This money form is the price form of commodities. Between forms 3 and 4 there are no differences, except that in the one case it is cattle and in the other gold which serves as the general equivalent. Fundamental differences exist, however, between forms 1, 2 and 3. The illustrations I have presented show that gold became money because it had previously served as an ordinary commodity. The value of gold, like the value of any other commodity, is determined by the labour time socially necessary for its production. Gold is portable, divisible, endurable and non-corrosive; moreover, a small quantity of it incorporates comparatively a great deal of labour time—hence these qualities eventually forced it to the top as the money commodity, as the universal medium of exchange par excellence. As far as paper currency is concerned, Marx has this to say on the subject:—
   The State puts in circulation bits of paper on which various denominations, say £1, £5, etc., are printed . . .  A law peculiar to the circulation of paper money can spring up only from the proportion in which that paper money represents gold. Such a law exists; stated simply, it is as follows: the issue of paper money must not exceed in amount the gold (or silver, as the case may be) which would actually circulate if not replaced by symbols.—(Vol. I, page 143.)
In recent years gold has ceased to function legally as money. The consequence of the abandonment of the gold standard has been precisely that which Marx pointed out would be the case, viz.:—
   If the quantity of paper currency issued be double what it ought to be, then, as a matter of fact, £1 would be the money name not of ¼ of an ounce, but of  ⅛ of an ounce of gold.—(P. 144.)
To-day gold sovereigns are bought and sold like any other commodity. This abandonment of gold as legal money in no way alters the basic economic laws of Bourgeois society. It can, however, be regarded as a disturbing feature—one symptom out of many of the underlying chaotic instability of recent international Capitalism.

For the sake of simplicity in the points that follow, we shall express prices in terms of gold coin—thus assuming gold as still the money commodity. The reader can easily reduce our illustrations to terms of present paper currency.

Capital and the Problem of Surplus Value
It has already been pointed out that the circulation of commodities presupposes in its pure form an exchange of equivalent values. This exchange of equivalents can be designated with the Marxian formula—
C—M—C or Commodity—Money—Commodity.
Let us illustrate this formula with two examples: (1) A handicraftsman has, shall we say, taken eight hours to produce a chair. He exchanges his chair (commodity) with, say, a gold sovereign (money) embodying an equal amount of labour, and with the money obtained he purchases a clock (commodity) in which eight hours of labour are also incorporated. (2) A worker sells his labouring-power (commodity) for wages, and with the latter buys articles of consumption (some commodities).

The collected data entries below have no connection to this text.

-- pv_equiv track=rewrite | github.com/sirajudinBadi/CodingNinjas-Data-Science-ML-Solutions | Tuples, Dictionary and Sets/Even count.py | evenCount
-- ===== SOURCE A (Python) =====
-- def evenCount(arr):
--     frequency = {}  # Dictionary to store the frequency of every number in array.
--
--     for i in arr:
--         frequency[i] = frequency.get(i, 0) + 1
--
--     # To find the first number with an even frequency
--     for i in arr:
--         if frequency[i] % 2 == 0:
--             return i
--
--     # To satisfy the edge case
--     return -1
-- ===== SOURCE B (Python) =====
-- def evenCount(arr):
--     # Recursive elimination: check the head's total count; if even it is the answer,
--     # otherwise delete every occurrence of the head and recurse. No dictionary at all.
--     if not arr:
--         return -1
--     x = arr[0]
--     if arr.count(x) % 2 == 0:
--         return x
--     return evenCount([y for y in arr if y != x])
-- ===== Notes on version B (the rewrite author's own statement) =====
-- stated objective: alternative
-- what changed: Replaces the count-dictionary-then-scan with recursive elimination: test whether the head's total count is even, otherwise filter out all its occurrences and recurse; no frequency map is built.
import Mathlib
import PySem

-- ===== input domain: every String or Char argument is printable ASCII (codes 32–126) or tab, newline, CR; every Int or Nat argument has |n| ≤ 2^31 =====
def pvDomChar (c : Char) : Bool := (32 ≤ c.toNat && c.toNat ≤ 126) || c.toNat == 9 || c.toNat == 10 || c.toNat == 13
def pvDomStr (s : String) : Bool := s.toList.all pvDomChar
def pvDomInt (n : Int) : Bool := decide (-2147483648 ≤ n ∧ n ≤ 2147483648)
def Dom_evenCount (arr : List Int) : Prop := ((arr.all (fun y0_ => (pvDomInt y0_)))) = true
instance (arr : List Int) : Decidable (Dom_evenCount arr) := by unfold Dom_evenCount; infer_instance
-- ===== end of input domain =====

-- B replaces the count-dictionary-then-scan with recursive elimination (test head's total
-- count, else filter out the head value and recurse); alternative decomposition, not faster.

-- ===== PORT A =====
-- second loop of A: first i with frequency[i] % 2 == 0 (every i ∈ arr is a key, so getD is its get)
def evenCountFind (frequency : PySem.Dict Int Int) : List Int → Int
  | [] => -1
  | i :: rest =>
    if PySem.Int.mod (frequency.getD i 0) 2 == 0 then i else evenCountFind frequency rest

def evenCount (arr : List Int) : Int :=
  let frequency := arr.foldl (fun d i => d.insert i (d.getD i 0 + 1)) PySem.Dict.empty
  evenCountFind frequency arr

-- ===== PORT B =====
def evenCount_alt : List Int → Int
  | [] => -1
  | x :: rest =>
    if PySem.Int.mod (((x :: rest).count x : Int)) 2 == 0 then x
    else evenCount_alt ((x :: rest).filter (fun y => y != x))
  termination_by l => l.length
  decreasing_by
    simp only [List.filter_cons, bne_self_eq_false, List.length_cons]
    exact Nat.lt_succ_of_le (List.length_filter_le _ _)

-- ===== PRECONDITION & SPEC =====
def Spec_evenCount (arr : List Int) (out : Int) : Prop := out = evenCount_alt arr
instance (arr : List Int) (out : Int) : Decidable (Spec_evenCount arr out) := by unfold Spec_evenCount; infer_instance

-- ===== CLAIM (what is proved, stated in full; the proofs are below) =====
def Claim_equal_evenCount : Prop := ∀ (arr : List Int), Dom_evenCount arr → Spec_evenCount arr (evenCount arr)

-- ===== LEMMAS AND PROOFS =====

-- reference scan: first element of l whose count in `full` is even
def firstEven (full : List Int) : List Int → Int
  | [] => -1
  | i :: rest => if full.count i % 2 = 0 then i else firstEven full rest

theorem mod_two_int (n : Nat) : (PySem.Int.mod (n : Int) 2 == 0) = decide (n % 2 = 0) := by
  simp only [PySem.Int.mod]
  rw [Bool.eq_iff_iff]
  simp only [beq_iff_eq, decide_eq_true_eq, Int.fmod_eq_emod]
  omega

-- A's scan is the reference scan
theorem evenCount_eq_firstEven (arr : List Int) : evenCount arr = firstEven arr arr := by
  unfold evenCount
  have h : ∀ l : List Int, evenCountFind
      (arr.foldl (fun d i => d.insert i (d.getD i 0 + 1)) PySem.Dict.empty) l
      = firstEven arr l := by
    intro l
    induction l with
    | nil => rfl
    | cons x rest ih =>
      simp only [evenCountFind, firstEven, ih]
      rw [PySem.Dict.getD_foldl_insert_add_one]
      have hempty : (PySem.Dict.empty : PySem.Dict Int Int).getD x 0 = 0 := rfl
      rw [hempty, zero_add, mod_two_int]
      by_cases h : arr.count x % 2 = 0 <;> simp [h]
  exact h arr

-- skipping an odd-count value: scanning l with counts from `full` equals scanning
-- l with the x-occurrences removed, against counts from `full'` agreeing off x
theorem firstEven_filter (full full' : List Int) (x : Int)
    (hodd : ¬ full.count x % 2 = 0)
    (hagree : ∀ y : Int, y ≠ x → full'.count y = full.count y) :
    ∀ l : List Int, firstEven full l = firstEven full' (l.filter (fun y => y != x)) := by
  intro l
  induction l with
  | nil => rfl
  | cons i rest ih =>
    by_cases hix : i = x
    · subst hix
      simp only [firstEven, if_neg hodd, List.filter_cons, bne_self_eq_false]
      simpa using ih
    · have : (i != x) = true := by simpa using hix
      simp only [firstEven, List.filter_cons, this, if_true, hagree i hix, ih]

-- B computes the reference scan (induction on a length bound)
theorem alt_eq_aux : ∀ (n : Nat) (arr : List Int), arr.length ≤ n →
    evenCount_alt arr = firstEven arr arr := by
  intro n
  induction n with
  | zero =>
    intro arr h
    match arr with
    | [] => rw [evenCount_alt]; rfl
  | succ n ih =>
    intro arr h
    match arr with
    | [] => rw [evenCount_alt]; rfl
    | x :: rest =>
      rw [evenCount_alt, mod_two_int]
      by_cases hc : (x :: rest).count x % 2 = 0
      · simp only [decide_eq_true_eq, if_pos hc]
        rw [firstEven, if_pos hc]
      · simp only [decide_eq_true_eq, if_neg hc]
        have hlen : ((x :: rest).filter (fun y => y != x)).length ≤ n := by
          simp only [List.filter_cons, bne_self_eq_false, Bool.false_eq_true,
            if_false, List.length_cons] at h ⊢
          have := List.length_filter_le (fun y => y != x) rest
          omega
        rw [ih _ hlen]
        have hagree : ∀ y : Int, y ≠ x →
            ((x :: rest).filter (fun y => y != x)).count y = (x :: rest).count y := by
          intro y hy
          rw [List.count_filter]
          simp [hy]
        rw [← firstEven_filter (x :: rest) _ x hc hagree (x :: rest)]

theorem evenCount_alt_eq_firstEven (arr : List Int) : evenCount_alt arr = firstEven arr arr :=
  alt_eq_aux arr.length arr le_rfl

-- ===== VERDICT (by name: the statement is the Claim_ definition above) =====
theorem evenCount_spec : Claim_equal_evenCount := by
  intro arr _
  unfold Spec_evenCount
  rw [evenCount_eq_firstEven, evenCount_alt_eq_firstEven]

The formula for capital is, however:—
£100—Commodities—£ 110
M — C — M
and in this case it is no longer a question of recovering a mere equivalent, but of throwing into circulation a given amount of value for the purpose of recovering a greater amount. This increment obtained, or surplus of value over the original amount invested is what Marx calls surplus-value. Thus, capital is money invested with a view to gain or surplus-value. The problem Marx set out to solve was: on the assumption that in exchange only value-equivalents are given, where does the surplus-value come from?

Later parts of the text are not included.